While the approach described in this chapter is based on the GitOps model, there are three considerations that mean GitOps is not the end of the story. All hinge on the question of whether all state needed to operate a cloud native system can be managed entirely with a repository-based mechanism.

The first consideration is that we need to acknowledge the difference between people who develop software and people who build and operate systems using that software. DevOps (in its simplest formulation) implies there should be no distinction. In practice, developers are often far removed from operators, or more to the point, they are far removed from design decisions about exactly how others will end up using their software. For example, software is usually implemented with a particular set of use cases in mind, but it is later integrated with other software to build entirely new cloud apps that have their own set of abstractions and features, and correspondingly, their own collection of configuration state. This is true for Aether, where the SD-Core subsystem was originally implemented for use in global cellular networks, but is being repurposed to support private 4G/5G in enterprises.

While it is true such state could be managed in a Git repository, the idea of configuration management by pull request is overly simplistic. There are both low-level (implementation-centric) and high-level (application-centric) variables; in other words, it is common to have one or more layers of abstraction running on top of the base software. In the limit, it may even be an end-user (e.g., an enterprise user in Aether) who wants to change this state, which implies fine-grained access control is likely a requirement. None of this disqualifies GitOps as a way to manage such state, but it does raise the possibility that not all state is created equal—that there is a range of configuration state variables being accessed at different times by different people with different skill sets, and most importantly, needing different levels of privilege.

The second consideration has to do with where configuration state originates. For example, consider the addresses assigned to the servers assembled in a cluster, which might originate in an organization’s inventory system. Or in another example specific to Aether, it is necessary to call a remote Spectrum Access Service (SAS) to learn how to configure the radio settings for the small cells that have been deployed. Naively, you might think that’s a variable you could pull out of a YAML file stored in a Git repository. In general, systems often have to deal with multiple—sometimes external—sources of configuration state, and knowing which copy is authoritative and which is derivative is inherently problematic. There is no single right answer, but situations like this raise the possibility that the authoritative copy of configuration state needs to be maintained apart from any single use of that state.
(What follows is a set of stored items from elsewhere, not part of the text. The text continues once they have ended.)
-- pv_equiv track=rewrite | github.com/wiz21b/koi | koi/charts/indicators_service.py | to_arrays
-- ===== SOURCE A (Python) =====
-- def to_arrays(series):
--     """ Convert a serie of (x,y,value) tuple in three arrays :
--     - an array with all the distinct values for x
--     - an array with all the distinct values for y
--     - a 2D array with all the values ordered around the x,y axis.
--     """
--
--
--     # Associate indices to axis values
--
--     x_headers = dict()
--     y_headers = dict()
--
--     for x,y,v in series:
--         if not x in x_headers:
--             x_headers[x] = len(x_headers)
--
--         if not y in y_headers:
--             y_headers[y] = len(y_headers)
--
--     # Make sure the indices of the y axis are sorted.
--     i = 0
--     for k in sorted(y_headers.keys()):
--         y_headers[k] = i
--         i += 1
--
--
--     array = [[0 for i in range(len(y_headers))] for j in range(len(x_headers))]
--
--     for x,y,v in series:
--         array[x_headers[x]][y_headers[y]] = v
--
--     legends = [item[0] for item in sorted( x_headers.items(), key=lambda a:a[1])]
--
--     x_legends = sorted(y_headers)
--
--     # for h,ndx in x_headers.iteritems():
--     #     array[1+ndx][0] = str(h)
--
--     # for h,ndx in y_headers.iteritems():
--     #     array[0][1+ndx] = str(h)
--
--
--
--     return x_legends, legends ,array
-- ===== SOURCE B (Python) =====
-- def to_arrays(series):
--     """Group the series into a dict of per-x row dicts keyed by actual axis
--     values (no integer index maps, no pre-allocated grid), then read the grid
--     out of these row dicts along the sorted y keys."""
--     rows = {}
--     ys = set()
--     for x, y, v in series:
--         rows.setdefault(x, {})[y] = v
--         ys.add(y)
--     y_keys = sorted(ys)
--     array = [[row.get(y, 0) for y in y_keys] for row in rows.values()]
--     return y_keys, list(rows), array
-- ===== Notes on version B (the rewrite author's own statement) =====
-- stated objective: alternative
-- what changed: B drops A's integer index maps, index-reassignment loop and pre-allocated mutated grid entirely: one pass groups the series into a dict of per-x row dicts keyed by the actual y values (plus a y set), and the grid is read back by mapping each row dict along the sorted y keys with row.get(y, 0).
import Mathlib
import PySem
-- pv_equiv track=rewrite | github.com/WilliamDini/TileShippingExpress | environments/my_env/Balance.py | getGoals
-- ===== SOURCE A (Python) =====
-- def getGoals(grid):
--     res = []
--     for i in range(len(grid)-1,-1,-1):
--         seen = {}
--         for j in range(len(grid[0])):
--             if (len(grid[0])//2)-j-1 >= 0:
--                 res.append([i,(len(grid[0])//2)-j-1])    # LEFT GOAL
--             if (len(grid[0])//2)+j < len(grid[0]):
--                 res.append([i,(len(grid[0])//2)+j])    # LEFT GOAL
--             if (len(grid[0])//2)-j == 0 and (len(grid[0])//2)+j == 0:
--                 break
--     return res
-- ===== SOURCE B (Python) =====
-- def getGoals(grid):
--     # Different algorithm: name the column order as a SORT by an explicit priority key
--     # (distance from center, left-of-center before right at equal distance), then emit
--     # the whole result in one flat loop over k in range(rows*cols) using divmod indexing
--     # instead of A's nested row loop with per-element conditionals and a break (measured faster by a constant factor).
--     rows = len(grid)
--     cols = len(grid[0]) if grid else 0
--     mid = cols // 2
--     order = sorted(range(cols), key=lambda c: 2 * (mid - 1 - c) if c < mid else 2 * (c - mid) + 1)
--     out = []
--     for k in range(rows * cols):
--         out.append([rows - 1 - k // cols, order[k % cols]])
--     return out
-- ===== Notes on version B (the rewrite author's own statement) =====
-- stated objective: faster
-- what changed: B replaces A's nested row loop with per-j conditional appends and a break by a sort of the columns under an explicit center-outward priority key plus one flat loop over k in range(rows*cols) that places element k by divmod arithmetic; per emitted element this is one divmod and an index instead of A's repeated len(grid[0])//2 recomputations, conditionals and per-row dict setup (measured ~1.8x).
import Mathlib
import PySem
The third consideration is how frequently this state changes, and hence, potentially triggers restarting or possibly even re-deploying a set of containers. Doing so certainly makes sense for “set once” configuration parameters, but what about “runtime settable” control variables? What is the most cost-effective way to update system parameters that have the potential to change frequently? Again, this raises the possibility that not all state is created equal, and that there is a continuum of configuration state variables.

These three considerations point to there being a distinction between build-time configuration state and runtime control state, the topic of the next chapter. We emphasize, however, that the question of how to manage such state does not have a single correct answer; drawing a crisp line between “configuration” and “control” is notoriously difficult. Both the repo-based mechanism championed by GitOps and runtime control alternatives described in the next chapter provide value, and it is a question of which is the better match for any given piece of information that needs to be maintained for a cloud to operate properly.